This is what I wrote in my Writing Class, out of loneliness of being overlooked by the girls in my class.
I just can't relate to them, even though we're all going to be teachers. There's 40 of us,(no guys) and I don't have a close friend there.
I volunteered to read. I was stumbling and stopping and everything.
When I was finished, I felt so embarrassed that my hands were shaking.
I got such positive comments on the Scribophile(another writing site) forum that I decided to post it, Word for word, without tweaking it.
It was handwritten, and we had 20 minutes to write, and this was what I came up with. I couldn’t look at this piece for 3 days after reading it, but the people on Scribophile helped me be confident to read it again.
Hopefully soon I will be able to appreciate this piece, but for now I’m just hanging it up, waiting for the paint to dry.

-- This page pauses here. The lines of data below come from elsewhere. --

-- pv_equiv track=rewrite | github.com/MrBrantCode/unitest_baseline | mut_generate/mist_train_taco/taco_8018/solution.py | count_unrooted_labelled_trees
-- ===== SOURCE A (Python) =====
-- def count_unrooted_labelled_trees(n, l, P=10**9 + 7):
--     if n == 2:
--         return 1 if l == 0 else 0
--
--     def C(n, k):
--         return fact[n] * inv_fact[k] % P * inv_fact[n - k] % P
--
--     fact = [1]
--     for i in range(1, n + 1):
--         fact.append(fact[-1] * i % P)
--
--     inv = [0, 1]
--     for i in range(2, n + 1):
--         inv.append(P - P // i * inv[P % i] % P)
--
--     inv_fact = [1]
--     for i in range(1, n + 1):
--         inv_fact.append(inv_fact[-1] * inv[i] % P)
--
--     k = n - l
--     ret = 0
--     for used in range(1, k + 1):
--         delta = C(k, used) * pow(used, n - 2, P) % P
--         if used & 1 == k & 1:
--             ret += delta
--         else:
--             ret -= delta
--
--     return ret % P * C(n, k) % P
-- ===== SOURCE B (Python) =====
-- def count_unrooted_labelled_trees(n, l, P=10**9 + 7):
--     if n == 2:
--         return 1 if l == 0 else 0
--
--     def C(n, k):
--         return fact[n] * inv_fact[k] % P * inv_fact[n - k] % P
--
--     fact = [1]
--     for i in range(1, n + 1):
--         fact.append(fact[-1] * i % P)
--
--     inv = [0, 1]
--     for i in range(2, n + 1):
--         inv.append(P - P // i * inv[P % i] % P)
--
--     inv_fact = [1]
--     for i in range(1, n + 1):
--         inv_fact.append(inv_fact[-1] * inv[i] % P)
--
--     k = n - l
--     e = n - 2
--     # smallest-factor sieve: a modular exponentiation is needed only at primes;
--     # composite powers follow from the multiplicative law u**e = a**e * (u//a)**e
--     spf = list(range(k + 1))
--     p = 2
--     while p * p <= k:
--         if spf[p] == p:
--             for m in range(p * p, k + 1, p):
--                 if spf[m] == m:
--                     spf[m] = p
--         p += 1
--     pw = [0] * (k + 1)
--     if k >= 1:
--         pw[1] = 1 % P
--     for u in range(2, k + 1):
--         if spf[u] == u:
--             pw[u] = pow(u, e, P)
--         else:
--             pw[u] = pw[spf[u]] * pw[u // spf[u]] % P
--
--     # alternating sum taken back-to-front with an explicit sign flag,
--     # reduced mod P at every step
--     ret = 0
--     sign = 1
--     for u in range(k, 0, -1):
--         ret = (ret + sign * (C(k, u) * pw[u] % P)) % P
--         sign = -sign
--     return ret * C(n, k) % P
-- ===== Notes on version B (the rewrite author's own statement) =====
-- stated objective: alternative
-- what changed: B keeps the factorial/inverse-factorial precomputation but replaces the per-term modular exponentiation of the inclusion-exclusion loop by a smallest-factor sieve that builds all powers u^(n-2) mod P multiplicatively (a modexp only at primes), and accumulates the alternating sum back-to-front with an explicit sign flag, reducing mod P at every step.
import Mathlib
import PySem
lemma merged_general (deck : List Int) (a l b : Int)
    (hal : a ≠ l) (hab : a ≠ b) (hlb : l ≠ b)
    (hcov : ∀ r : Int, 0 ≤ r → r < 3 → r = a ∨ r = l ∨ r = b) :
    PySem.List.sorted deck
      (fun c => (PySem.List.index? [a, l, b] (PySem.Int.mod c 3)).getD 0) false
    = filt a deck ++ filt l deck ++ filt b deck := by
  have ka : (PySem.List.index? [a, l, b] a).getD 0 = 0 := by
    rw [PySem.List.index?_cons_self]; rfl
  have kl : (PySem.List.index? [a, l, b] l).getD 0 = 1 := by
    rw [PySem.List.index?_cons_of_ne _ hal, PySem.List.index?_cons_self]; rfl
  have kb : (PySem.List.index? [a, l, b] b).getD 0 = 2 := by
    rw [PySem.List.index?_cons_of_ne _ hab, PySem.List.index?_cons_of_ne _ hlb,
      PySem.List.index?_cons_self]; rfl
  have hres : ∀ c : Int, PySem.Int.mod c 3 = a ∨ PySem.Int.mod c 3 = l ∨ PySem.Int.mod c 3 = b :=
    fun c => hcov _ (PySem.Int.mod_nonneg _ (by norm_num)) (PySem.Int.mod_lt _ (by norm_num))
  rw [sorted3 deck _ (fun c _ => by
    rcases hres c with hv | hv | hv
    · rw [hv, ka]; norm_num
    · rw [hv, kl]; norm_num
    · rw [hv, kb]; norm_num)]
  have f0 : deck.filter
      (fun c => (PySem.List.index? [a, l, b] (PySem.Int.mod c 3)).getD 0 == 0) = filt a deck := by
    unfold filt
    apply List.filter_congr
    intro c _
    rcases hres c with hv | hv | hv
    · rw [hv, ka]; simp
    · rw [hv, kl]; simp [Ne.symm hal]
    · rw [hv, kb]; simp [Ne.symm hab]
  have f1 : deck.filter
      (fun c => (PySem.List.index? [a, l, b] (PySem.Int.mod c 3)).getD 0 == 1) = filt l deck := by
    unfold filt
    apply List.filter_congr
    intro c _
    rcases hres c with hv | hv | hv
    · rw [hv, ka]; simp [hal]
    · rw [hv, kl]; simp
    · rw [hv, kb]; simp [Ne.symm hlb]
  have f2 : deck.filter
      (fun c => (PySem.List.index? [a, l, b] (PySem.Int.mod c 3)).getD 0 == 2) = filt b deck := by
    unfold filt
    apply List.filter_congr
    intro c _
    rcases hres c with hv | hv | hv
    · rw [hv, ka]; simp [hab]
    · rw [hv, kl]; simp [hlb]
    · rw [hv, kb]; simp
  rw [f0, f1, f2]

-- ---- B-side lemmas: the counting pass and the prefix count ----
lemma cnt_step_eq (c0 c1 c2 : Int) (i : Int) :
    [c0, c1, c2].set (PySem.Int.mod i 3).toNat
      ([c0, c1, c2].getD (PySem.Int.mod i 3).toNat 0 + 1)
    = if PySem.Int.mod i 3 = 0 then [c0 + 1, c1, c2]
      else if PySem.Int.mod i 3 = 1 then [c0, c1 + 1, c2]
      else [c0, c1, c2 + 1] := by
  have hm : PySem.Int.mod i 3 = i % 3 := PySem.Int.mod_eq_emod_of_pos (by norm_num)
  have h0 : 0 ≤ i % 3 := Int.emod_nonneg i (by norm_num)
  have h3 : i % 3 < 3 := Int.emod_lt_of_pos i (by norm_num)
  split_ifs with h1 h2
  · simp only [h1]; rfl
  · simp only [h2]; rfl
  · have h2' : PySem.Int.mod i 3 = 2 := by rw [hm] at h1 h2 ⊢; omega
    simp only [h2']; rfl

I feel so inspired that it seemed like all of my ideas and plans whirled up in my head, so my head is slightly hurting. It's like a compressed hope, a little child ready to bound.
But a mother (or a father perhaps) is clutching on to that hand, hissing for them not to run, that they would only end up falling and getting hurt,
from a scraped knee to a concussion that last into an endless coma, wondering if you'll ever come to, and if you do come to, feeling numb and a little pain all at once,
you'll internally resolve never to run again. Maybe you'll never run again, if I take the risk. So the hope remains, still, trusting her parent.
But I still wonder. Maybe I should, the world looks so enticing.
Colorful, flecks of rainbow, casting shimmers in my eyes, my ears dancing to the sound of opportunity sweet and reverent, bold and tangible. I so want it, I really want it.
But I don't know if I want it enough. Once I let this hope go, I don't know where it would land, with a thud or a plop or a splat or just endless noise of nothingness.
Maybe I should just go one step at a time, and then once I hear a shriek I can quickly step back. Two steps back! Yeah! You know what, maybe it is better, better, to hold on to hope.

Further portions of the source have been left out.